Implementation:Ggml org Ggml Sycl dequantize
| Knowledge Sources | |
|---|---|
| Domains | ML_Infrastructure, GPU_Compute, Quantization |
| Last Updated | 2025-05-15 12:00 GMT |
Overview
Inline dequantization kernel functions for all quantization formats on SYCL, serving as the core building block for dmmv, mmvq, convert, and get_rows kernels.
Description
dequantize.hpp provides the lowest-level dequantization primitives for the SYCL backend. Each function takes a pointer to quantized data, a block index, and a quant sub-index, and outputs a dfloat2 pair of dequantized floating-point values. The header covers all GGML quantization formats:
- Standard types: dequantize_q4_0, dequantize_q4_1, dequantize_q5_0, dequantize_q5_1, dequantize_q8_0
- K-quant types: dequantize_q2_K, dequantize_q3_K, dequantize_q4_K, dequantize_q5_K, dequantize_q6_K
- IQ types: Various importance-quantization format dequantizers
- Reorder variants: dequantize_q4_0_reorder and similar functions that work with separated scale/quant memory layouts (Structure-of-Arrays), optimized for GPU memory access patterns
All functions are declared static __dpct_inline__ for maximum inlining at call sites. The file supports both F16 and F32 computation modes via the GGML_SYCL_F16 compile flag, using sycl::half or float arithmetic respectively.
The dequantize_kernel_t and dequantize_kernel_t_reorder function pointer typedefs allow these kernels to be passed as template parameters to higher-level operations.
Usage
Included by convert.cpp, dmmv.cpp, cpy.cpp, and other kernel files that need to convert quantized blocks to floating-point values. The dequantization functions are typically called inside parallel_for kernels, with each work-item dequantizing a pair of values.
Code Reference
Source Location
- Repository: GGML
- File: src/ggml-sycl/dequantize.hpp
- Lines: 841
Signatures
// Function pointer types
typedef void (*dequantize_kernel_t)(const void * vx, const int64_t ib, const int iqs, dfloat2 & v);
typedef void (*dequantize_kernel_t_reorder)(const void *d, const int64_t ib, const void *qs,
const int iqs, dfloat2 &v);
// Standard dequantization (representative examples)

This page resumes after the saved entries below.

-- pv_equiv track=rewrite | github.com/yannickb14/BestBlockBreaker | src/Agents/greedy_agent.py | count_empty_contiguous_block
-- ===== SOURCE A (Python) =====
-- def count_empty_contiguous_block(line):
--     cur_dist = 0
--     min_dist_to_clear = -1
--     for cell in line:
--         if not cell: # If empty
--             cur_dist += 1
--         else: # If filled
--             if cur_dist > min_dist_to_clear:
--                 min_dist_to_clear = cur_dist
--             cur_dist = 0
--
--     if cur_dist > min_dist_to_clear:
--         min_dist_to_clear = cur_dist
--
--     return min_dist_to_clear
-- ===== SOURCE B (Python) =====
-- def count_empty_contiguous_block(line):
--     best = 0
--     i, n = 0, len(line)
--     while i < n:
--         if not line[i]:
--             j = i + 1
--             while j < n and not line[j]:
--                 j += 1
--             if j - i > best:
--                 best = j - i
--             i = j
--         else:
--             i += 1
--     return best
-- ===== Notes on version B (the rewrite author's own statement) =====
-- stated objective: alternative
-- what changed: Replaces A's single pass threading a running counter and a best-so-far pair through every cell with a two-pointer run scanner that jumps over each maximal block of empty cells at once and reduces over whole runs.
import Mathlib
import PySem

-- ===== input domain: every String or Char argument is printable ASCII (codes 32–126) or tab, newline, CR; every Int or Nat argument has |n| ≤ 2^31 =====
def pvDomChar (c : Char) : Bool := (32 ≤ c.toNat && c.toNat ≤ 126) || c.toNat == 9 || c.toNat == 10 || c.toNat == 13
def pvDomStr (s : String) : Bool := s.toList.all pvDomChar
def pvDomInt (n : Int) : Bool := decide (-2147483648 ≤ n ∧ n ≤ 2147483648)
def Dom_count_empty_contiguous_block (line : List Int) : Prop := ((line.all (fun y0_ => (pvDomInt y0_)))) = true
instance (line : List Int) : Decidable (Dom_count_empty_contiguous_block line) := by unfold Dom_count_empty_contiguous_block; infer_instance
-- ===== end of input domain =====

-- B replaces A's per-cell counter/best-pair pass with a two-pointer scanner that jumps over
-- each maximal run of empty cells at once (alternative decomposition, same O(n) cost).


-- ===== PORT A =====
-- A's for-loop threading (cur_dist, min_dist_to_clear) through each cell; `not cell` = cell == 0
def pvALoop : List Int → Int × Int → Int × Int
  | [], st => st
  | cell :: rest, (cur, mind) =>
      pvALoop rest (if cell = 0 then (cur + 1, mind) else (0, if cur > mind then cur else mind))

def count_empty_contiguous_block (line : List Int) : Int :=
  let st := pvALoop line (0, -1)
  if st.1 > st.2 then st.1 else st.2

-- ===== PORT B =====
-- length of the leading run of zeros (B's inner `while j < n and not line[j]` scan)
def pvZeroRun : List Int → Nat
  | [] => 0
  | x :: xs => if x = 0 then pvZeroRun xs + 1 else 0

-- B's outer while loop over the remaining suffix, carrying `best`
def pvBGo : List Int → Int → Int
  | [], best => best
  | x :: xs, best =>
      if x = 0 then
        let j := pvZeroRun xs
        let len : Int := 1 + (j : Int)
        pvBGo (xs.drop j) (if len > best then len else best)
      else pvBGo xs best
termination_by xs _ => xs.length
decreasing_by
  · simp only [List.length_drop, List.length_cons]; omega
  · simp

def count_empty_contiguous_block_alt (line : List Int) : Int := pvBGo line 0

-- ===== PRECONDITION & SPEC =====
def Spec_count_empty_contiguous_block (line : List Int) (out : Int) : Prop := out = count_empty_contiguous_block_alt line
instance (line : List Int) (out : Int) : Decidable (Spec_count_empty_contiguous_block line out) := by unfold Spec_count_empty_contiguous_block; infer_instance

-- ===== CLAIM (what is proved, stated in full; the proofs are below) =====
def Claim_equal_count_empty_contiguous_block : Prop := ∀ (line : List Int), Dom_count_empty_contiguous_block line → Spec_count_empty_contiguous_block line (count_empty_contiguous_block line)

-- ===== LEMMAS AND PROOFS =====

-- final value of A starting from state (cur, mind)
def pvAFin (xs : List Int) (cur mind : Int) : Int :=
  let st := pvALoop xs (cur, mind)
  if st.1 > st.2 then st.1 else st.2

-- unfolding equations, kept with Python's `>` orientation
theorem pvALoop_zero (xs : List Int) (cur mind : Int) :
    pvALoop ((0 : Int) :: xs) (cur, mind) = pvALoop xs (cur + 1, mind) := by
  rw [pvALoop, if_pos rfl]

theorem pvALoop_ne {x : Int} (hx : x ≠ 0) (xs : List Int) (cur mind : Int) :
    pvALoop (x :: xs) (cur, mind) = pvALoop xs (0, if cur > mind then cur else mind) := by
  rw [pvALoop, if_neg hx]

theorem pvZeroRun_zero (xs : List Int) : pvZeroRun ((0 : Int) :: xs) = pvZeroRun xs + 1 := by
  rw [pvZeroRun, if_pos rfl]

theorem pvZeroRun_ne {x : Int} (hx : x ≠ 0) (xs : List Int) : pvZeroRun (x :: xs) = 0 := by
  rw [pvZeroRun, if_neg hx]

theorem pvBGo_nil (best : Int) : pvBGo [] best = best := by rw [pvBGo]

theorem pvBGo_zero (xs : List Int) (best : Int) :
    pvBGo ((0 : Int) :: xs) best
      = pvBGo (xs.drop (pvZeroRun xs))
          (if 1 + (pvZeroRun xs : Int) > best then 1 + (pvZeroRun xs : Int) else best) := by
  rw [pvBGo, if_pos rfl]

theorem pvBGo_ne {x : Int} (hx : x ≠ 0) (xs : List Int) (best : Int) :
    pvBGo (x :: xs) best = pvBGo xs best := by
  rw [pvBGo, if_neg hx]

-- A's loop consumes a leading zero-run by adding its length to cur
theorem pvALoop_run (xs : List Int) : ∀ cur mind : Int,
    pvALoop xs (cur, mind) = pvALoop (xs.drop (pvZeroRun xs)) (cur + (pvZeroRun xs : Int), mind) := by
  induction xs with
  | nil => intro cur mind; simp [pvZeroRun]
  | cons x xs ih =>
    intro cur mind
    by_cases hx : x = 0
    · subst hx
      rw [pvALoop_zero, ih (cur + 1) mind, pvZeroRun_zero, List.drop_succ_cons]
      congr 1
      push_cast
      ring_nf
    · rw [pvZeroRun_ne hx]
      simp

-- after dropping the leading zero-run, the list is empty or starts with a nonzero cell
theorem pvDrop_run (xs : List Int) :
    xs.drop (pvZeroRun xs) = [] ∨ ∃ y ys, xs.drop (pvZeroRun xs) = y :: ys ∧ y ≠ 0 := by
  induction xs with
  | nil => left; simp [pvZeroRun]
  | cons x xs ih =>
    by_cases hx : x = 0
    · subst hx; rw [pvZeroRun_zero, List.drop_succ_cons]; exact ih
    · right; exact ⟨x, xs, by rw [pvZeroRun_ne hx]; rfl, hx⟩

-- the -1 initial best behaves like 0 once cur ≥ 0
theorem pvAFin_neg (xs : List Int) : ∀ cur : Int, 0 ≤ cur → pvAFin xs cur (-1) = pvAFin xs cur 0 := by
  induction xs with
  | nil =>
    intro cur hc
    simp only [pvAFin, pvALoop]
    rcases lt_or_eq_of_le hc with h | h
    · rw [if_pos (by omega), if_pos (by omega)]
    · rw [if_pos (by omega), if_neg (by omega)]; omega
  | cons x xs ih =>
    intro cur hc
    by_cases hx : x = 0
    · subst hx
      simpa only [pvAFin, pvALoop_zero] using ih (cur + 1) (by omega)
    · simp only [pvAFin, pvALoop_ne hx]
      have h12 : (if cur > -1 then cur else (-1 : Int)) = (if cur > 0 then cur else 0) := by
        split_ifs <;> omega
      rw [h12]

-- main invariant: with cur = 0 and best ≥ 0, A's remainder equals B's remainder
theorem pvMain : ∀ (n : Nat) (xs : List Int) (best : Int), xs.length ≤ n → 0 ≤ best →
    pvAFin xs 0 best = pvBGo xs best := by
  intro n
  induction n with
  | zero =>
    intro xs best hlen _
    have hnil : xs = [] := List.eq_nil_of_length_eq_zero (Nat.le_zero.mp hlen)
    subst hnil
    simp only [pvAFin, pvALoop, pvBGo_nil]
    rw [if_neg (by omega)]
  | succ n ih =>
    intro xs best hlen hb
    match xs with
    | [] =>
      simp only [pvAFin, pvALoop, pvBGo_nil]
      rw [if_neg (by omega)]
    | x :: xs =>
      by_cases hx : x = 0
      · subst hx
        set j := pvZeroRun xs with hj
        have hrun : pvALoop ((0 : Int) :: xs) (0, best) = pvALoop (xs.drop j) (1 + (j : Int), best) := by
          rw [pvALoop_zero]
          norm_num
          rw [pvALoop_run xs 1 best, ← hj]
        rcases pvDrop_run xs with hempty | ⟨y, ys, hys, hy⟩
        · rw [← hj] at hempty
          simp only [pvAFin]
          rw [hrun, hempty, pvBGo_zero, ← hj, hempty, pvBGo_nil]
          rfl
        · rw [← hj] at hys
          have hylen : ys.length ≤ n := by
            have h1 : (xs.drop j).length ≤ xs.length := by
              rw [List.length_drop]; omega
            rw [hys] at h1
            simp only [List.length_cons] at hlen h1 ⊢
            omega
          have hb' : 0 ≤ (if 1 + (j : Int) > best then 1 + (j : Int) else best) := by
            split <;> omega
          calc pvAFin ((0 : Int) :: xs) 0 best
              = pvAFin ys 0 (if 1 + (j : Int) > best then 1 + (j : Int) else best) := by
                simp only [pvAFin, hrun, hys, pvALoop_ne hy]
            _ = pvBGo ys (if 1 + (j : Int) > best then 1 + (j : Int) else best) := ih ys _ hylen hb'
            _ = pvBGo ((0 : Int) :: xs) best := by rw [pvBGo_zero, ← hj, hys, pvBGo_ne hy]
      · have hxslen : xs.length ≤ n := by simp only [List.length_cons] at hlen; omega
        have h1 : pvAFin (x :: xs) 0 best = pvAFin xs 0 best := by
          simp only [pvAFin, pvALoop_ne hx]
          rw [if_neg (show ¬ (0 : Int) > best by omega)]
        rw [h1, ih xs best hxslen hb, pvBGo_ne hx]

-- ===== VERDICT (by name: the statement is the Claim_ definition above) =====
theorem count_empty_contiguous_block_spec : Claim_equal_count_empty_contiguous_block := by
  intro line _
  show count_empty_contiguous_block line = count_empty_contiguous_block_alt line
  have h0 : count_empty_contiguous_block line = pvAFin line 0 (-1) := rfl
  rw [h0, pvAFin_neg line 0 le_rfl, pvMain line.length line 0 le_rfl le_rfl]
  rfl
-- pv_equiv track=rewrite | github.com/AustinJunyuLi/SEC_extract | pipeline/obligations.py | _sentence_around
-- ===== SOURCE A (Python) =====
-- import unicodedata
--
-- def _clean_quote(value: str) -> str:
--     return " ".join(unicodedata.normalize("NFKC", value).split())
--
-- def _sentence_around(text: str, start: int, end: int) -> str:
--     left_candidates = [text.rfind(mark, 0, start) for mark in (".", "\n", ";", "\u2022")]
--     left = max(left_candidates)
--     right_candidates = [
--         position for position in (
--             text.find(mark, end) for mark in (".", "\n", ";")
--         )
--         if position != -1
--     ]
--     right = min(right_candidates) if right_candidates else min(len(text), end + 500)
--     return _clean_quote(text[left + 1:right + 1])
-- ===== SOURCE B (Python) =====
-- import unicodedata
--
-- def _clean_quote(value: str) -> str:
--     return " ".join(unicodedata.normalize("NFKC", value).split())
--
-- def _sentence_around(text: str, start: int, end: int) -> str:
--     # One backward scan over the prefix and one forward scan over the tail,
--     # instead of seven separate rfind/find passes combined with max/min.
--     n = len(text)
--     prefix = text[:start]
--     left = -1
--     for i in range(len(prefix) - 1, -1, -1):
--         if prefix[i] in ".\n;\u2022":
--             left = i
--             break
--     tail = text[end:]
--     offset = n - len(tail)
--     right = None
--     for j, ch in enumerate(tail):
--         if ch in ".\n;":
--             right = offset + j
--             break
--     if right is None:
--         right = min(n, end + 500)
--     return _clean_quote(text[left + 1:right + 1])
-- ===== Notes on version B (the rewrite author's own statement) =====
-- stated objective: alternative
-- what changed: Replaces the four rfind + three find library scans combined with max/min over candidate lists by one backward scan over the prefix text[:start] and one forward scan over the tail text[end:], each stopping at the first boundary mark.
import Mathlib
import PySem
-- diagonal pair, cell = cc = tc
theorem pvCnt_diag (s im : List (List Int)) (tc tch : Int)
    (htch : 0 ≤ tch) (htchn : tch < pvN s)
    (hs : pvGetVal s tc tch = 1) (hD : pvGetVal im tc tc > 0) :
    (pvEv s im tc tc).countP (pvPr tc tch) =
      (pvOnesRow s (pvN s) tc).countP
        (fun x => decide (x ≠ tch ∧ |x - tch| ≤ pvGetVal im tc tc - 1)) := by
  unfold pvEv
  rw [if_pos hD, pvCountP_flatMap]
  set d := pvGetVal im tc tc - 1 with hd
  have hd0 : 0 ≤ d := by omega
  have hlo : ∀ p : Int, pvLo tc tc p d = p + 1 := by
    intro p
    simp [pvLo]
  have hsplit : ((PySem.List.pyRange 0 (pvN s) 1).map
      (fun p => (if pvGetVal s tc p == 1 then pvEvQ s tc tc p d (pvN s) else []).countP
        (pvPr tc tch))) =
    ((PySem.List.pyRange 0 (pvN s) 1).map
      (fun p =>
        (if (pvGetVal s tc p == 1 && decide (p = tch)) then
          ((PySem.List.pyRange (tch + 1) (min (tch + d + 1) (pvN s)) 1).countP
            (fun q => pvGetVal s tc q == 1))
        else 0) +
        (if (pvGetVal s tc p == 1 && decide (p + 1 ≤ tch ∧ tch < min (p + d + 1) (pvN s)))
          then (1 : Nat) else 0))) := by
    apply List.map_congr_left
    intro p hp
    rw [PySem.List.mem_pyRange_one] at hp
    by_cases hsp : pvGetVal s tc p == 1
    · rw [if_pos hsp]
      unfold pvEvQ
      rw [pvCountP_flatMap, hlo p]
      by_cases hpt : p = tch
      · subst hpt
        have hinner : ((PySem.List.pyRange (p + 1) (min (p + d + 1) (pvN s)) 1).map
            (fun q => (if pvGetVal s tc q == 1 then [(tc, p), (tc, q)] else []).countP (pvPr tc p))) =
          ((PySem.List.pyRange (p + 1) (min (p + d + 1) (pvN s)) 1).map
            (fun q => if pvGetVal s tc q == 1 then (1 : Nat) else 0)) := by
          apply List.map_congr_left
          intro q hq
          rw [PySem.List.mem_pyRange_one] at hq
          split
          · rw [List.countP_cons, List.countP_cons, List.countP_nil]
            have h1 : pvPr tc p (tc, p) = true := by simp [pvPr]
            have h2 : pvPr tc p (tc, q) = false := by
              simp only [pvPr, decide_eq_false_iff_not]
              intro hcp
              omega
            rw [h1, h2]
            simp
          · rfl
        rw [hinner, pvSum_ind]
        rw [if_pos (by simp [hsp]), if_neg (by simp), Nat.add_zero]
      · have hinner : ((PySem.List.pyRange (p + 1) (min (p + d + 1) (pvN s)) 1).map
            (fun q => (if pvGetVal s tc q == 1 then [(tc, p), (tc, q)] else []).countP (pvPr tc tch))) =
          ((PySem.List.pyRange (p + 1) (min (p + d + 1) (pvN s)) 1).map
            (fun q => if pvGetVal s tc q == 1 then (if q = tch then (1 : Nat) else 0) else 0)) := by
          apply List.map_congr_left
          intro q hq
          split
          · rw [List.countP_cons, List.countP_cons, List.countP_nil]
            have h1 : pvPr tc tch (tc, p) = false := by
              simp only [pvPr, decide_eq_false_iff_not]
              intro hcp
              exact hpt hcp.2
            rw [h1]
            by_cases hqt : q = tch
            · rw [if_pos hqt]
              have h2 : pvPr tc tch (tc, q) = true := by simp [pvPr, hqt]
              rw [h2]
              simp
            · rw [if_neg hqt]
              have h2 : pvPr tc tch (tc, q) = false := by
                simp only [pvPr, decide_eq_false_iff_not]
                intro hcp
                exact hqt hcp.2
              rw [h2]
              simp
          · rfl
        rw [hinner]
        have hpm := pvSum_point (p + 1) (min (p + d + 1) (pvN s)) tch
          (fun q => if pvGetVal s tc q == 1 then (if q = tch then (1 : Nat) else 0) else 0)
          (by intro y _ _ hy
              by_cases hsv : pvGetVal s tc y == 1 <;> simp [hsv, hy])
        rw [hpm]
        have hA0 : (if (pvGetVal s tc p == 1 && decide (p = tch)) = true then
            ((PySem.List.pyRange (tch + 1) (min (tch + d + 1) (pvN s)) 1).countP
              (fun q => pvGetVal s tc q == 1)) else 0) = 0 := by simp [hpt]
        rw [hA0, Nat.zero_add]
        simp only [hsp, Bool.true_and]
        simp [hs]
    · rw [if_neg hsp, List.countP_nil]
      simp [hsp]
  rw [hsplit, List.sum_map_add]
  have hA := pvSum_point 0 (pvN s) tch
    (fun p => if (pvGetVal s tc p == 1 && decide (p = tch)) then
        ((PySem.List.pyRange (tch + 1) (min (tch + d + 1) (pvN s)) 1).countP
          (fun q => pvGetVal s tc q == 1))
      else 0)
    (by intro y _ _ hy
        simp [hy])
  rw [hA, if_pos ⟨htch, htchn⟩]
  have hAt : (fun p => if (pvGetVal s tc p == 1 && decide (p = tch)) = true then
      ((PySem.List.pyRange (tch + 1) (min (tch + d + 1) (pvN s)) 1).countP
        (fun q => pvGetVal s tc q == 1)) else 0) tch =
      ((PySem.List.pyRange (tch + 1) (min (tch + d + 1) (pvN s)) 1).countP
        (fun q => pvGetVal s tc q == 1)) := by simp [hs]
  rw [hAt, pvSum_ind]
  unfold pvOnesRow
  rw [List.countP_filter]
  have hW : (PySem.List.pyRange (tch + 1) (min (tch + d + 1) (pvN s)) 1).countP
      (fun q => pvGetVal s tc q == 1) =
    (PySem.List.pyRange 0 (pvN s) 1).countP
      (fun x => (pvGetVal s tc x == 1) && decide (tch + 1 ≤ x ∧ x < min (tch + d + 1) (pvN s))) := by
    rw [pvRange_filter (tch + 1) (min (tch + d + 1) (pvN s)) (pvN s) (by omega) (by omega),
      List.countP_filter]
  rw [hW]
  symm
  exact pvCountP_split _ _ _ _
    (by intro x hx
        rw [PySem.List.mem_pyRange_one] at hx
        refine ⟨?_, ?_⟩
        · rw [Bool.eq_iff_iff]
          cases hsv : (pvGetVal s tc x == 1) <;> simp [hsv, abs_le] <;> omega
        · intro hqr
          simp only [Bool.and_eq_true, decide_eq_true_eq] at hqr
          omega)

static __dpct_inline__ void dequantize_q4_0(const void *vx, const int64_t ib,
const int iqs, dfloat2 &v);
static __dpct_inline__ void dequantize_q4_1(const void *vx, const int64_t ib,
const int iqs, dfloat2 &v);
static __dpct_inline__ void dequantize_q8_0(const void *vx, const int64_t ib,
const int iqs, dfloat2 &v);
// Reorder-aware variant
static __dpct_inline__ void dequantize_q4_0_reorder(const void *d_ptr, const int64_t ib,
const void *qs, const int iqs, dfloat2 &v);
I/O Contract
Inputs
| Name | Type | Required | Description |
|---|---|---|---|
| vx | const void * | Yes | Pointer to quantized block data |
| ib | int64_t | Yes | Block index within the quantized tensor |
| iqs | int | Yes | Quant sub-index within the block |
Outputs
| Name | Type | Description |
|---|---|---|
| v | dfloat2 & | Pair of dequantized values (v.x() and v.y()) |
Usage Examples
// Inside a SYCL kernel, dequantize two values from a q4_0 block:
dfloat2 v;
dequantize_q4_0(quantized_data, block_index, quant_index, v);
float val0 = v.x(); // first dequantized value
float val1 = v.y(); // second dequantized value
// Using as a template parameter for generic dequantization:
dequantize_block<QK4_0, QR4_0, dequantize_q4_0>(vx, y, k, item_ct1);